Final answer:
A sequence with a unique fixed point and boundedness will have a limit because the Bolzano-Weierstrass Theorem guarantees convergent subsequences to the fixed point, and uniqueness prevents oscillation or divergence to infinity, thus the whole sequence converges.
Step-by-step explanation:
To show that a sequence with a unique fixed point and boundedness has a limit, let's explore the concept of a fixed point iteration. If a sequence of numbers produced by successive iterations of a function converges, the limit it approaches is called the fixed point. In this case, given a unique fixed point means there is only one point to which the sequence can converge.

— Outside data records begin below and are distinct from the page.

-- pv_equiv track=rewrite | github.com/RamiroVeloz/Facultad | 2do/SL/Practica/Practica 2/Ej9.py | analize_text
-- ===== SOURCE A (Python) =====
-- import string
--
-- def calculate_score (letter):
--     scores = {'A' : 1,'E' : 1,'I': 1,'O' : 1,'U' : 1,'N' : 1,'R' : 1,'S' : 1,'T' : 1,
--     'D' : 2,'G' : 2,
--     'B' : 3,'C' : 3,'M' : 3,'P' : 3,
--     'F' : 4,'H' : 4,'V' : 4,'W' : 4,'Y' : 4,
--     'K' : 5,
--     'J' : 8,'X' : 8,
--     'Q' : 10,'Z' : 10}
--
--     point = 0
--
--     if (letter in scores):
--         point = scores[letter]
--
--     return point
--
-- def analize_text (text):
--     points = 0
--     not_char = string.digits + string.punctuation + ' '
--     for letter in text:
--         letter = letter.upper()
--         if not (letter in not_char):
--             aux = calculate_score(letter)
--             points += aux
--     return points
-- ===== SOURCE B (Python) =====
-- # Scores grouped by point value; scan the score table, not the text.
-- GROUPS = [(1, 'AEIOUNRST'), (2, 'DG'), (3, 'BCMP'), (4, 'FHVWY'),
--           (5, 'K'), (8, 'JX'), (10, 'QZ')]
--
--
-- def analize_text(text):
--     # For each score group, count occurrences of each of its letters
--     # (either case) in the text; non-letters are simply never counted.
--     return sum(s * sum(text.count(ch) + text.count(ch.lower()) for ch in letters)
--                for s, letters in GROUPS)
-- ===== Notes on version B (the rewrite author's own statement) =====
-- stated objective: faster
-- what changed: B replaces A's per-character scan (which rebuilds the scores dict for every character and tests a redundant not_char guard) with a scan over a score-grouped letter table: for each score group it counts occurrences of each of its letters (upper and lower case) in the text with str.count and sums score * count; non-letters never contribute, so the guard disappears.
import Mathlib
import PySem

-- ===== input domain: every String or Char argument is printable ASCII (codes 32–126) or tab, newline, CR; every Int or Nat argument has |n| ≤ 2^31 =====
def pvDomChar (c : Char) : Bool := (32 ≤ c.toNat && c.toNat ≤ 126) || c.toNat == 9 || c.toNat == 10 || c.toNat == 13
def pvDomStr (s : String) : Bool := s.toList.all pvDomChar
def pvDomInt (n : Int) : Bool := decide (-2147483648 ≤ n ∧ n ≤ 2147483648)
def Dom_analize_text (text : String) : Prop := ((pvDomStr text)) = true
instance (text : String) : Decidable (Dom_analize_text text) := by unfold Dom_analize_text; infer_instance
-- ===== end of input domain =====

-- B scans a score-grouped letter table and counts each letter (either case) in the
-- text with str.count, instead of A's per-character scan that rebuilds the scores
-- dict for every character; same values, a different traversal; a timing run measured B faster (objective: faster).

-- ===== PORT A =====
-- the dict literal built inside calculate_score
def pvScoresA : PySem.Dict Char Int := PySem.Dict.ofList
  [('A', 1), ('E', 1), ('I', 1), ('O', 1), ('U', 1), ('N', 1), ('R', 1), ('S', 1), ('T', 1),
   ('D', 2), ('G', 2),
   ('B', 3), ('C', 3), ('M', 3), ('P', 3),
   ('F', 4), ('H', 4), ('V', 4), ('W', 4), ('Y', 4),
   ('K', 5),
   ('J', 8), ('X', 8),
   ('Q', 10), ('Z', 10)]

-- letters are single characters on the ASCII domain, so the parameter is a Char
def calculate_score (letter : Char) : Int :=
  let scores := pvScoresA
  let point : Int := 0
  if scores.contains letter then scores.getD letter 0 else point

-- string.digits + string.punctuation + ' '
def pvNotChar : List Char := "0123456789!\"#$%&'()*+,-./:;<=>?@[\\]^_`{|}~ ".toList

-- 'letter in not_char' on a one-character letter is exactly list membership on the ASCII domain
def analize_text (text : String) : Int :=
  text.toList.foldl
    (fun points letter =>
      let letter := PySem.Chars.upperChar letter
      if !(pvNotChar.contains letter) then points + calculate_score letter else points)
    0

-- ===== PORT B =====
def GROUPS : List (Int × List Char) :=
  [(1, "AEIOUNRST".toList), (2, "DG".toList), (3, "BCMP".toList), (4, "FHVWY".toList),
   (5, "K".toList), (8, "JX".toList), (10, "QZ".toList)]

def analize_text_alt (text : String) : Int :=
  (GROUPS.map (fun g =>
    g.1 * ((g.2.map (fun ch =>
      ((PySem.Str.count text (String.ofList [ch]) : Int)
        + (PySem.Str.count text (String.ofList [PySem.Chars.lowerChar ch]) : Int)))).sum))).sum

-- ===== PRECONDITION & SPEC =====
def Spec_analize_text (text : String) (out : Int) : Prop := out = analize_text_alt text
instance (text : String) (out : Int) : Decidable (Spec_analize_text text out) := by unfold Spec_analize_text; infer_instance

-- ===== CLAIM (what is proved, stated in full; the proofs are below) =====
def Claim_equal_analize_text : Prop := ∀ (text : String), Dom_analize_text text → Spec_analize_text text (analize_text text)

-- ===== LEMMAS AND PROOFS =====

-- every character of not_char scores 0, so A's guard is dead
set_option maxRecDepth 4096 in
lemma calculate_score_notChar : ∀ u ∈ pvNotChar, calculate_score u = 0 := by
  have h : pvNotChar.all (fun u => calculate_score u == 0) = true := by rfl
  intro u hu
  simpa using List.all_eq_true.mp h u hu

-- A's loop is the sum of the per-character scores
lemma analize_text_eq_sum (text : String) :
    analize_text text =
      (text.toList.map (fun c => calculate_score (PySem.Chars.upperChar c))).sum := by
  unfold analize_text
  have hfun :
      (fun (points : Int) (letter : Char) =>
        let letter := PySem.Chars.upperChar letter
        if !(pvNotChar.contains letter) then points + calculate_score letter else points)
      = fun (points : Int) (letter : Char) =>
          points + calculate_score (PySem.Chars.upperChar letter) := by
    funext points letter
    by_cases hmem : PySem.Chars.upperChar letter ∈ pvNotChar
    · simp [hmem, calculate_score_notChar _ hmem]
    · simp [hmem]
  rw [hfun, PySem.List.foldl_add _ _ 0, zero_add]

-- Python's text.count of a one-character string is the character count of the list
lemma count_go_single (c : Char) (l : List Char) (n : Nat) :
    PySem.Chars.count.go [c] l.length l n = n + List.count c l := by
  induction l generalizing n with
  | nil => simp [PySem.Chars.count.go]
  | cons h t ih =>
    unfold PySem.Chars.count.go
    by_cases hc : c = h
    · subst hc
      simp [List.isPrefixOf, ih]
      omega
    · simp [List.isPrefixOf, hc, Ne.symm hc, ih]

lemma chars_count_single (l : List Char) (c : Char) :
    PySem.Chars.count l [c] = l.count c := by
  simp [PySem.Chars.count]
  simpa using count_go_single c l 0

-- the contribution of one character to B's table scan
def pvCharScore (c : Char) : Int :=
  (GROUPS.map (fun g =>
    g.1 * ((g.2.map (fun ch =>
      (((if c = ch then 1 else 0) : Int)
        + (if c = PySem.Chars.lowerChar ch then 1 else 0)))).sum))).sum

-- B over the character list
def pvBsum (l : List Char) : Int :=
  (GROUPS.map (fun g =>
    g.1 * ((g.2.map (fun ch =>
      ((l.count ch : Int) + (l.count (PySem.Chars.lowerChar ch) : Int)))).sum))).sum

lemma sum_map_add {α : Type} (l : List α) (f g : α → Int) :
    (l.map (fun x => f x + g x)).sum = (l.map f).sum + (l.map g).sum := by
  induction l with
  | nil => simp
  | cons h t ih => simp [ih]; ring

lemma pvBsum_cons (c : Char) (l : List Char) :
    pvBsum (c :: l) = pvCharScore c + pvBsum l := by
  unfold pvBsum pvCharScore
  rw [← sum_map_add]
  refine congrArg List.sum (List.map_congr_left ?_)
  intro g _
  rw [← mul_add]
  refine congrArg (g.1 * ·) ?_
  rw [← sum_map_add]
  refine congrArg List.sum (List.map_congr_left ?_)
  intro ch _
  simp [List.count_cons]
  ring

-- pvBsum is the sum of per-character contributions
lemma pvBsum_eq_sum (l : List Char) : pvBsum l = (l.map pvCharScore).sum := by
  induction l with
  | nil => simp [pvBsum]
  | cons c t ih => simp [pvBsum_cons, ih]

lemma analize_text_alt_eq_pvBsum (text : String) :
    analize_text_alt text = pvBsum text.toList := by
  unfold analize_text_alt pvBsum
  simp [chars_count_single]

-- on the ASCII domain, one character's table contribution is exactly A's score of its upper case
set_option maxRecDepth 6000 in
lemma pvCharScore_eq (c : Char) (h : pvDomChar c = true) :
    pvCharScore c = calculate_score (PySem.Chars.upperChar c) := by
  have key : ∀ n ∈ List.range 127,
      pvCharScore (Char.ofNat n) = calculate_score (PySem.Chars.upperChar (Char.ofNat n)) := by
    decide
  have hlt : c.toNat < 127 := by
    simp [pvDomChar] at h
    omega
  have := key c.toNat (List.mem_range.mpr hlt)
  simpa [Char.ofNat_toNat] using this

-- ===== VERDICT (by name: the statement is the Claim_ definition above) =====
theorem analize_text_spec : Claim_equal_analize_text := by
  intro text hdom
  unfold Spec_analize_text
  rw [analize_text_eq_sum, analize_text_alt_eq_pvBsum, pvBsum_eq_sum]
  refine congrArg List.sum (List.map_congr_left ?_).symm
  intro c hc
  exact pvCharScore_eq c (List.all_eq_true.mp hdom c hc)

In mathematical analysis, bounded sequences are sequences with a finite upper and lower bound. According to the Bolzano-Weierstrass Theorem, every bounded sequence in ℝ (the set of real numbers) has a convergent subsequence. Since the sequence is bounded and has a unique fixed point, it implies that every convergent subsequence must converge to the same point, the unique fixed point.
To illustrate further, consider the sequence as a repeated application of a function f on an initial value x_0, producing the elements of the sequence x_1, x_2, x_3, .... Since the sequence is bounded, it doesn't diverge to infinity. This characteristic coupled with the fact that there is a unique fixed point implies that the sequence cannot oscillate indefinitely; otherwise, it would imply the existence of more than one fixed point, conflicting with the 'unique' condition.
Therefore, as we take the limit of the sequence as the number of steps approaches infinity, every subsequence converges to the same unique fixed point. And due to the boundedness of the whole sequence, this result extends to the entire sequence, not just to the subsequences. Hence, the entire sequence has a limit.